HOW TO COMPLETE THIS TASK:
The first line of the data below and every line after it, through the one with "window = []", must be transcribed without change.

SOURCE RECORDS:

-- pv_equiv track=rewrite | github.com/Zaskars/shewhart | shewhart_app/components/service/detectors.py | detect_trends_x
-- ===== SOURCE A (Python) =====
-- def detect_trends_x(data_points):
--     increasing_trend = 0
--     decreasing_trend = 0
--     for i in range(1, len(data_points)):
--         if data_points[i] > data_points[i - 1]:
--             increasing_trend += 1
--             decreasing_trend = 0
--         elif data_points[i] < data_points[i - 1]:
--             decreasing_trend += 1
--             increasing_trend = 0
--         else:
--             increasing_trend = 0
--             decreasing_trend = 0
--
--         if (
--             increasing_trend >= 7
--         ):  # значение 7 может быть изменено в зависимости от ваших потребностей
--             return True, f"Increasing trend detected starting at point {i - 6}"
--         if decreasing_trend >= 7:
--             return True, f"Decreasing trend detected starting at point {i - 6}"
--
--     return False, ""
-- ===== SOURCE B (Python) =====
-- def detect_trends_x(data_points):
--     window = []
--     for i, x in enumerate(data_points):
--         window.append(x)
--         if len(window) > 8:
--             window.pop(0)
--         if len(window) == 8:
--             if all(a < b for a, b in zip(window, window[1:])):
--                 return True, f"Increasing trend detected starting at point {i - 6}"
--             if all(a > b for a, b in zip(window, window[1:])):
--                 return True, f"Decreasing trend detected starting at point {i - 6}"
--     return False, ""
-- ===== Notes on version B (the rewrite author's own statement) =====
-- stated objective: alternative
-- what changed: B keeps a sliding window of the last 8 points (append/pop) and re-checks the whole window for strict monotonicity with all() at each step, instead of A's two incremental up/down run counters.
import Mathlib
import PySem

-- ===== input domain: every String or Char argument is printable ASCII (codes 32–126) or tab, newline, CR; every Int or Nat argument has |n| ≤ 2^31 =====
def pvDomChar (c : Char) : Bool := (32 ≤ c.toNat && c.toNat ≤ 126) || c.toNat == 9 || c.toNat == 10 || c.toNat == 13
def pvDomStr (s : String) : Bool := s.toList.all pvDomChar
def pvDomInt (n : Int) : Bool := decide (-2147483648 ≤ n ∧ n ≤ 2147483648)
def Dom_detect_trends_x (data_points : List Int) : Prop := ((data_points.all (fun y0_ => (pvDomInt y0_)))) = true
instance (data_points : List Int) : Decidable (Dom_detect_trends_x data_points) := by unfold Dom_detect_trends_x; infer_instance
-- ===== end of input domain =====

-- B replaces A's two incremental run counters by a sliding window of the last 8 points
-- that is fully re-checked for strict monotonicity; same results (objective: alternative).

-- ===== PORT A =====
-- A: index loop over adjacent pairs keeping two trend counters, early return at 7.
def detectA_loop (prev : Int) (rest : List Int) (inc dec : Int) (i : Int) : Bool × String :=
  match rest with
  | [] => (false, "")
  | x :: xs =>
    let inc' : Int := if x > prev then inc + 1 else 0
    let dec' : Int := if x > prev then 0 else if x < prev then dec + 1 else 0
    if inc' ≥ 7 then (true, "Increasing trend detected starting at point " ++ PySem.Int.toStr (i - 6))
    else if dec' ≥ 7 then (true, "Decreasing trend detected starting at point " ++ PySem.Int.toStr (i - 6))
    else detectA_loop x xs inc' dec' (i + 1)

def detect_trends_x (data_points : List Int) : Bool × String :=
  match data_points with
  | [] => (false, "")
  | p :: rest => detectA_loop p rest 0 0 1

-- ===== PORT B =====
-- B: sliding window of the last ≤ 8 points, fully re-checked for strict monotonicity each step.
def detectB_loop (rest : List Int) (window : List Int) (i : Int) : Bool × String :=
  match rest with
  | [] => (false, "")
  | x :: xs =>
    let w1 := window ++ [x]                          -- window.append(x)
    let w := if 8 < w1.length then w1.tail else w1   -- if len > 8: window.pop(0)
    if w.length = 8 then
      if (w.zip (w.drop 1)).all (fun p => decide (p.1 < p.2)) then
        (true, "Increasing trend detected starting at point " ++ PySem.Int.toStr (i - 6))
      else if (w.zip (w.drop 1)).all (fun p => decide (p.2 < p.1)) then
        (true, "Decreasing trend detected starting at point " ++ PySem.Int.toStr (i - 6))
      else detectB_loop xs w (i + 1)
    else detectB_loop xs w (i + 1)

def detect_trends_x_alt (data_points : List Int) : Bool × String :=
  detectB_loop data_points [] 0

-- ===== PRECONDITION & SPEC =====
def Spec_detect_trends_x (data_points : List Int) (out : Bool × String) : Prop := out = detect_trends_x_alt data_points
instance (data_points : List Int) (out : Bool × String) : Decidable (Spec_detect_trends_x data_points out) := by unfold Spec_detect_trends_x; infer_instance

-- ===== CLAIM (what is proved, stated in full; the proofs are below) =====
def Claim_equal_detect_trends_x : Prop := ∀ (data_points : List Int), Dom_detect_trends_x data_points → Spec_detect_trends_x data_points (detect_trends_x data_points)

-- ===== LEMMAS AND PROOFS =====

-- runEnd f w: number of adjacent pairs in the maximal suffix of w all of whose
-- adjacent pairs (a, b) (a before b) satisfy f a b.
def runEnd (f : Int → Int → Bool) : List Int → Nat
  | [] => 0
  | [_] => 0
  | a :: b :: t =>
    if f a b ∧ runEnd f (b :: t) = (b :: t).length - 1
    then runEnd f (b :: t) + 1 else runEnd f (b :: t)

lemma runEnd_le (f : Int → Int → Bool) : ∀ w : List Int, runEnd f w ≤ w.length - 1
  | [] => by simp [runEnd]
  | [_] => by simp [runEnd]
  | a :: b :: t => by
    have ih := runEnd_le f (b :: t)
    simp only [runEnd, List.length_cons] at *
    split_ifs with h
    · omega
    · omega

lemma runEnd_chain (f : Int → Int → Bool) :
    ∀ w : List Int, ((w.zip (w.drop 1)).all (fun p => f p.1 p.2) = true) ↔ runEnd f w = w.length - 1
  | [] => by simp [runEnd]
  | [_] => by simp [runEnd]
  | a :: b :: t => by
    have ih := runEnd_chain f (b :: t)
    have hle := runEnd_le f (b :: t)
    constructor
    · intro h
      simp only [List.drop_succ_cons, List.drop_zero, List.zip_cons_cons, List.all_cons,
        Bool.and_eq_true] at h
      obtain ⟨hf, hall⟩ := h
      have h2 := ih.mp hall
      simp only [runEnd]
      rw [if_pos ⟨hf, h2⟩, h2]
      simp only [List.length_cons]
      omega
    · intro h
      simp only [runEnd] at h
      split_ifs at h with hc
      · obtain ⟨hf, h2⟩ := hc
        simp only [List.drop_succ_cons, List.drop_zero, List.zip_cons_cons, List.all_cons,
          Bool.and_eq_true]
        exact ⟨hf, ih.mpr h2⟩
      · exfalso
        simp only [List.length_cons] at h hle
        omega

lemma runEnd_append (f : Int → Int → Bool) :
    ∀ (w : List Int) (p x : Int), w.getLast? = some p →
      runEnd f (w ++ [x]) = if f p x then runEnd f w + 1 else 0
  | [], p, x => by simp
  | [a], p, x => by
    intro h
    simp only [List.getLast?_singleton, Option.some.injEq] at h
    subst h
    simp [runEnd]
  | a :: b :: t, p, x => by
    intro h
    have h' : (b :: t).getLast? = some p := by
      simpa [List.getLast?_cons_cons] using h
    have ih := runEnd_append f (b :: t) p x h'
    have hle := runEnd_le f (b :: t)
    have hcons : (a :: b :: t) ++ [x] = a :: b :: (t ++ [x]) := by simp
    rw [hcons]
    show (if f a b ∧ runEnd f (b :: (t ++ [x])) = (b :: (t ++ [x])).length - 1
      then runEnd f (b :: (t ++ [x])) + 1 else runEnd f (b :: (t ++ [x])))
      = if f p x then runEnd f (a :: b :: t) + 1 else 0
    have hbt : (b :: (t ++ [x])) = (b :: t) ++ [x] := by simp
    rw [hbt, ih]
    by_cases hpx : f p x = true
    · simp only [hpx, if_true]
      show (if f a b ∧ runEnd f (b :: t) + 1 = ((b :: t) ++ [x]).length - 1 then _ else _) = _
      have hlen : ((b :: t) ++ [x]).length - 1 = (b :: t).length := by simp
      rw [hlen]
      show (if f a b ∧ runEnd f (b :: t) + 1 = (b :: t).length then _ else _)
        = (if f a b ∧ runEnd f (b :: t) = (b :: t).length - 1
           then runEnd f (b :: t) + 1 else runEnd f (b :: t)) + 1
      have heq : (f a b ∧ runEnd f (b :: t) + 1 = (b :: t).length) ↔
             (f a b ∧ runEnd f (b :: t) = (b :: t).length - 1) := by
        constructor <;> rintro ⟨hf, he⟩ <;> exact ⟨hf, by simp only [List.length_cons] at *; omega⟩
      split_ifs with h1 h2 h2
      · rfl
      · exact absurd (heq.mp h1) h2
      · exact absurd (heq.mpr h2) h1
      · rfl
    · simp only [Bool.not_eq_true] at hpx
      simp only [hpx, Bool.false_eq_true, if_false]
      simp

lemma runEnd_tail (f : Int → Int → Bool) :
    ∀ w : List Int, runEnd f w ≤ w.length - 2 → runEnd f w.tail = runEnd f w
  | [] => by simp
  | [_] => by simp [runEnd]
  | a :: b :: t => by
    intro h
    show runEnd f (b :: t) = _
    simp only [runEnd] at *
    split_ifs at h ⊢ with hc
    · have := runEnd_le f (b :: t)
      simp only [List.length_cons] at *
      omega
    · rfl

lemma tail_getLast? (l : List Int) (h : 2 ≤ l.length) : l.tail.getLast? = l.getLast? := by
  match l with
  | a :: b :: t => simp [List.getLast?_cons_cons]

def fLt : Int → Int → Bool := fun a b => decide (a < b)
def fGt : Int → Int → Bool := fun a b => decide (b < a)

lemma loops_agree : ∀ (rest : List Int) (prev : Int) (w : List Int) (inc dec i : Int),
    w.getLast? = some prev → w.length ≤ 8 →
    inc = (runEnd fLt w : Int) → dec = (runEnd fGt w : Int) →
    inc ≤ 6 → dec ≤ 6 →
    detectA_loop prev rest inc dec i = detectB_loop rest w i
  | [], prev, w, inc, dec, i => by
    intros; simp [detectA_loop, detectB_loop]
  | x :: xs, prev, w, inc, dec, i => by
    intro hlast hlen hinc hdec hinc6 hdec6
    have hw1last : (w ++ [x]).getLast? = some x := by simp
    have hA1 : runEnd fLt (w ++ [x]) = if prev < x then runEnd fLt w + 1 else 0 := by
      simpa [fLt] using runEnd_append fLt w prev x hlast
    have hD1 : runEnd fGt (w ++ [x]) = if x < prev then runEnd fGt w + 1 else 0 := by
      simpa [fGt] using runEnd_append fGt w prev x hlast
    have hwne : w ≠ [] := by
      intro h; subst h; simp at hlast
    have hwlen1 : 1 ≤ w.length := List.length_pos_iff.mpr hwne
    set w' : List Int := if 8 < (w ++ [x]).length then (w ++ [x]).tail else (w ++ [x]) with hw'
    have hIle : runEnd fLt w ≤ 6 := by omega
    have hDle : runEnd fGt w ≤ 6 := by omega
    have hA1le : runEnd fLt (w ++ [x]) ≤ 7 := by rw [hA1]; split_ifs <;> omega
    have hD1le : runEnd fGt (w ++ [x]) ≤ 7 := by rw [hD1]; split_ifs <;> omega
    have hA' : runEnd fLt w' = runEnd fLt (w ++ [x]) := by
      rw [hw']; split_ifs with hp
      · exact runEnd_tail fLt (w ++ [x]) (by simp at hp ⊢; omega)
      · rfl
    have hD' : runEnd fGt w' = runEnd fGt (w ++ [x]) := by
      rw [hw']; split_ifs with hp
      · exact runEnd_tail fGt (w ++ [x]) (by simp at hp ⊢; omega)
      · rfl
    have hlast' : w'.getLast? = some x := by
      rw [hw']; split_ifs with hp
      · rw [tail_getLast? _ (by simp at hp ⊢; omega)]; exact hw1last
      · exact hw1last
    have hlen' : w'.length ≤ 8 := by
      rw [hw']; split_ifs with hp <;> simp at hp ⊢ <;> omega
    have hlenA : runEnd fLt w' ≤ w'.length - 1 := runEnd_le fLt w'
    have hlenD : runEnd fGt w' ≤ w'.length - 1 := runEnd_le fGt w'
    have hchainLt : ((w'.zip (w'.drop 1)).all (fun p => decide (p.1 < p.2)) = true)
        ↔ runEnd fLt w' = w'.length - 1 := runEnd_chain fLt w'
    have hchainGt : ((w'.zip (w'.drop 1)).all (fun p => decide (p.2 < p.1)) = true)
        ↔ runEnd fGt w' = w'.length - 1 := runEnd_chain fGt w'
    set incN : Int := if x > prev then inc + 1 else 0 with hincN
    set decN : Int := if x > prev then 0 else if x < prev then dec + 1 else 0 with hdecN
    have hincN' : incN = (runEnd fLt w' : Int) := by
      rw [hincN, hA', hA1, hinc]
      by_cases h : prev < x <;> simp [h, gt_iff_lt]
    have hdecN' : decN = (runEnd fGt w' : Int) := by
      rw [hdecN, hD', hD1, hdec]
      by_cases h1 : prev < x
      · simp [h1, gt_iff_lt, not_lt_of_gt h1]
      · by_cases h2 : x < prev <;> simp [h1, h2, gt_iff_lt]
    show detectA_loop prev (x :: xs) inc dec i = detectB_loop (x :: xs) w i
    rw [detectA_loop, detectB_loop]
    simp only [ge_iff_le, ← hincN, ← hdecN, ← hw']
    by_cases hi7 : (7 : Int) ≤ incN
    · have h7 : 7 ≤ runEnd fLt w' := by rw [hincN'] at hi7; exact_mod_cast hi7
      have hlen8 : w'.length = 8 := by omega
      have hchain : (w'.zip (w'.drop 1)).all (fun p => decide (p.1 < p.2)) = true := by
        rw [hchainLt, hlen8]; omega
      rw [if_pos hi7, if_pos hlen8, if_pos hchain]
    · have hle7 : runEnd fLt w' ≤ 6 := by
        rw [hincN'] at hi7; omega
      by_cases hd7 : (7 : Int) ≤ decN
      · have h7 : 7 ≤ runEnd fGt w' := by rw [hdecN'] at hd7; exact_mod_cast hd7
        have hlen8 : w'.length = 8 := by omega
        have hchainG : (w'.zip (w'.drop 1)).all (fun p => decide (p.2 < p.1)) = true := by
          rw [hchainGt, hlen8]; omega
        have hnchainL : ¬ ((w'.zip (w'.drop 1)).all (fun p => decide (p.1 < p.2)) = true) := by
          rw [hchainLt, hlen8]; omega
        rw [if_neg hi7, if_pos hd7, if_pos hlen8, if_neg hnchainL, if_pos hchainG]
      · have hled : runEnd fGt w' ≤ 6 := by
          rw [hdecN'] at hd7; omega
        have ih := loops_agree xs x w' incN decN (i + 1) hlast' hlen' hincN' hdecN'
          (by rw [hincN']; exact_mod_cast hle7) (by rw [hdecN']; exact_mod_cast hled)
        rw [if_neg hi7, if_neg hd7, ih]
        by_cases h8 : w'.length = 8
        · have hnchainL : ¬ ((w'.zip (w'.drop 1)).all (fun p => decide (p.1 < p.2)) = true) := by
            rw [hchainLt, h8]; omega
          have hnchainG : ¬ ((w'.zip (w'.drop 1)).all (fun p => decide (p.2 < p.1)) = true) := by
            rw [hchainGt, h8]; omega
          rw [if_pos h8, if_neg hnchainL, if_neg hnchainG]
        · rw [if_neg h8]

-- ===== VERDICT (by name: the statement is the Claim_ definition above) =====
theorem detect_trends_x_spec : Claim_equal_detect_trends_x := by
  intro data_points _
  unfold Spec_detect_trends_x detect_trends_x detect_trends_x_alt
  match data_points with
  | [] => simp [detectB_loop]
  | p :: rest =>
    rw [detectB_loop]
    have h : ((([] : List Int) ++ [p]).length ≤ 8) := by simp
    simp only [List.nil_append, List.length_singleton]
    rw [if_neg (by norm_num), if_neg (by norm_num)]
    exact loops_agree rest p [p] 0 0 1 (by simp) (by simp) (by simp [runEnd]) (by simp [runEnd])
      (by norm_num) (by norm_num)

REPLY:
-- pv_equiv track=rewrite | github.com/Zaskars/shewhart | shewhart_app/components/service/detectors.py | detect_trends_x
-- ===== SOURCE A (Python) =====
-- def detect_trends_x(data_points):
--     increasing_trend = 0
--     decreasing_trend = 0
--     for i in range(1, len(data_points)):
--         if data_points[i] > data_points[i - 1]:
--             increasing_trend += 1
--             decreasing_trend = 0
--         elif data_points[i] < data_points[i - 1]:
--             decreasing_trend += 1
--             increasing_trend = 0
--         else:
--             increasing_trend = 0
--             decreasing_trend = 0
--
--         if (
--             increasing_trend >= 7
--         ):  # значение 7 может быть изменено в зависимости от ваших потребностей
--             return True, f"Increasing trend detected starting at point {i - 6}"
--         if decreasing_trend >= 7:
--             return True, f"Decreasing trend detected starting at point {i - 6}"
--
--     return False, ""
-- ===== SOURCE B (Python) =====
-- def detect_trends_x(data_points):
--     window = []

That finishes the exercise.